Start of Record set

-- pv_equiv track=rewrite | github.com/valentinafcruz/Programa2 | funcoes.py | guardar_dado
-- ===== SOURCE A (Python) =====
-- def guardar_dado(dados_rolados, dados_guardados, dado_p_guardar):
--     novos_dados_rolados = []
--     i = 0
--     while i < len(dados_rolados):
--         if i == dado_p_guardar:
--             dados_guardados.append(dados_rolados[i])
--         else:
--             novos_dados_rolados.append(dados_rolados[i])
--         i += 1
--     return [novos_dados_rolados, dados_guardados]
-- ===== SOURCE B (Python) =====
-- def guardar_dado(dados_rolados, dados_guardados, dado_p_guardar):
--     if 0 <= dado_p_guardar < len(dados_rolados):
--         dados_guardados.append(dados_rolados[dado_p_guardar])
--         restante = dados_rolados[:dado_p_guardar] + dados_rolados[dado_p_guardar + 1:]
--     else:
--         restante = list(dados_rolados)
--     return [restante, dados_guardados]
-- ===== Notes on version B (the rewrite author's own statement) =====
-- stated objective: idiomatic
-- what changed: Replaced the index-by-index scanning loop with a single range test plus slice concatenation (dados_rolados[:i] + dados_rolados[i+1:]) and one append.
import Mathlib
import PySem

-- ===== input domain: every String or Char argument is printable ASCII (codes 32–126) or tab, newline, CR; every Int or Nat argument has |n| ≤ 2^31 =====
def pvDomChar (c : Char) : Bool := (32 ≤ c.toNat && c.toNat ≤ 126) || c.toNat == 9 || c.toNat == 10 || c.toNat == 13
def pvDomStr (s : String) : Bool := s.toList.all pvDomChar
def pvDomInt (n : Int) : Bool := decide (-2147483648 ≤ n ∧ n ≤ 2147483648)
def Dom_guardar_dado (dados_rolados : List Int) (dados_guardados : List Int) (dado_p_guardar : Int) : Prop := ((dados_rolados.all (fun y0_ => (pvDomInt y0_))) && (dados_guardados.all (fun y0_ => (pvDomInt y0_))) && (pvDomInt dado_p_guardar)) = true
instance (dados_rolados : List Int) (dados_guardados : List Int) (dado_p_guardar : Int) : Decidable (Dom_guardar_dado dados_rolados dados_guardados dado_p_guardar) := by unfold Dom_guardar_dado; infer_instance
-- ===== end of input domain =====

-- B replaces A's index-scanning while-loop with a range test + slice concatenation (idiomatic,
-- equal cost). Both A and B append to dados_guardados in place; equivalence here is about the
-- returned value.


-- ===== PORT A =====
-- the while loop over i, carrying (novos_dados_rolados, dados_guardados)
def gdLoop (k : Int) : List Int → Int → List Int → List Int → List Int × List Int
  | [], _, novos, g => (novos, g)
  | x :: xs, i, novos, g =>
      if i = k then gdLoop k xs (i + 1) novos (g ++ [x])
      else gdLoop k xs (i + 1) (novos ++ [x]) g

def guardar_dado (dados_rolados : List Int) (dados_guardados : List Int) (dado_p_guardar : Int) : List (List Int) :=
  let p := gdLoop dado_p_guardar dados_rolados 0 [] dados_guardados
  [p.1, p.2]

-- ===== PORT B =====
def guardar_dado_alt (dados_rolados : List Int) (dados_guardados : List Int) (dado_p_guardar : Int) : List (List Int) :=
  if 0 ≤ dado_p_guardar ∧ dado_p_guardar < dados_rolados.length then
    let x := (PySem.List.pyGet? dados_rolados dado_p_guardar).getD 0   -- in range by the guard
    let restante := PySem.List.slice dados_rolados none (some dado_p_guardar)
                    ++ PySem.List.slice dados_rolados (some (dado_p_guardar + 1)) none
    [restante, dados_guardados ++ [x]]
  else
    [dados_rolados, dados_guardados]

-- ===== PRECONDITION & SPEC =====
def Spec_guardar_dado (dados_rolados : List Int) (dados_guardados : List Int) (dado_p_guardar : Int) (out : List (List Int)) : Prop := out = guardar_dado_alt dados_rolados dados_guardados dado_p_guardar
instance (dados_rolados : List Int) (dados_guardados : List Int) (dado_p_guardar : Int) (out : List (List Int)) : Decidable (Spec_guardar_dado dados_rolados dados_guardados dado_p_guardar out) := by unfold Spec_guardar_dado; infer_instance

-- ===== CLAIM (what is proved, stated in full; the proofs are below) =====
def Claim_equal_guardar_dado : Prop := ∀ (dados_rolados : List Int) (dados_guardados : List Int) (dado_p_guardar : Int), Dom_guardar_dado dados_rolados dados_guardados dado_p_guardar → Spec_guardar_dado dados_rolados dados_guardados dado_p_guardar (guardar_dado dados_rolados dados_guardados dado_p_guardar)

-- ===== LEMMAS AND PROOFS =====

-- shifting the loop counter to 0
theorem gdLoop_shift (k : Int) (xs : List Int) (i : Int) (novos g : List Int) :
    gdLoop k xs i novos g = gdLoop (k - i) xs 0 novos g := by
  induction xs generalizing k i novos g with
  | nil => rfl
  | cons x xs ih =>
      simp only [gdLoop]
      split_ifs with h1 h2 h2
      · rw [ih k (i + 1), ih (k - i) (0 + 1)]
        have e : k - (i + 1) = k - i - (0 + 1) := by omega
        rw [e]
      · omega
      · omega
      · rw [ih k (i + 1), ih (k - i) (0 + 1)]
        have e : k - (i + 1) = k - i - (0 + 1) := by omega
        rw [e]

-- closed form of the loop
theorem gdLoop_spec (xs : List Int) (k : Int) (novos g : List Int) :
    gdLoop k xs 0 novos g =
      if 0 ≤ k ∧ k < xs.length then
        (novos ++ (xs.take k.toNat ++ xs.drop (k.toNat + 1)), g ++ [xs.getD k.toNat 0])
      else (novos ++ xs, g) := by
  induction xs generalizing k novos g with
  | nil => simp [gdLoop]
  | cons x xs ih =>
      simp only [gdLoop]
      by_cases hk : (0 : Int) = k
      · rw [if_pos hk, gdLoop_shift, ih]
        rw [if_neg (by omega),
            if_pos (by refine ⟨by omega, ?_⟩; simp only [List.length_cons]; push_cast; omega)]
        have ht : k.toNat = 0 := by omega
        simp [ht]
      · rw [if_neg hk, gdLoop_shift, ih]
        have hz : k - (0 + 1) = k - 1 := by ring
        rw [hz]
        by_cases h : 0 ≤ k - 1 ∧ k - 1 < (xs.length : Int)
        · rw [if_pos h, if_pos (by refine ⟨by omega, ?_⟩; simp only [List.length_cons]; push_cast; omega)]
          have hkt : k.toNat = (k - 1).toNat + 1 := by omega
          rw [hkt]
          simp [List.take_succ_cons, List.drop_succ_cons, List.getD]
        · rw [if_neg h, if_neg (by simp only [List.length_cons, not_and, not_lt]; push_cast; omega)]
          simp

-- ===== VERDICT (by name: the statement is the Claim_ definition above) =====
theorem guardar_dado_spec : Claim_equal_guardar_dado := by
  intro r g k _
  unfold Spec_guardar_dado guardar_dado guardar_dado_alt
  rw [gdLoop_spec]
  by_cases h : 0 ≤ k ∧ k < (r.length : Int)
  · rw [if_pos h, if_pos h]
    have h1 : PySem.List.slice r none (some k) = r.take k.toNat :=
      PySem.List.slice_to r h.1
    have h2 : PySem.List.slice r (some (k + 1)) none = r.drop (k + 1).toNat :=
      PySem.List.slice_from r (by omega)
    have h3 : (k + 1).toNat = k.toNat + 1 := by omega
    have h4 : (PySem.List.pyGet? r k).getD 0 = r.getD k.toNat 0 := by
      rw [PySem.List.pyGet?_of_nonneg r h.1, List.getD_eq_getElem?_getD]
    simp [h1, h2, h3, h4]
  · rw [if_neg h, if_neg h]
    simp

End of Record set

● **Task**: Reproduce each line of the records in which the string "generalizing" appears.

● **Response to the exercise**:
  induction xs generalizing k i novos g with
  induction xs generalizing k novos g with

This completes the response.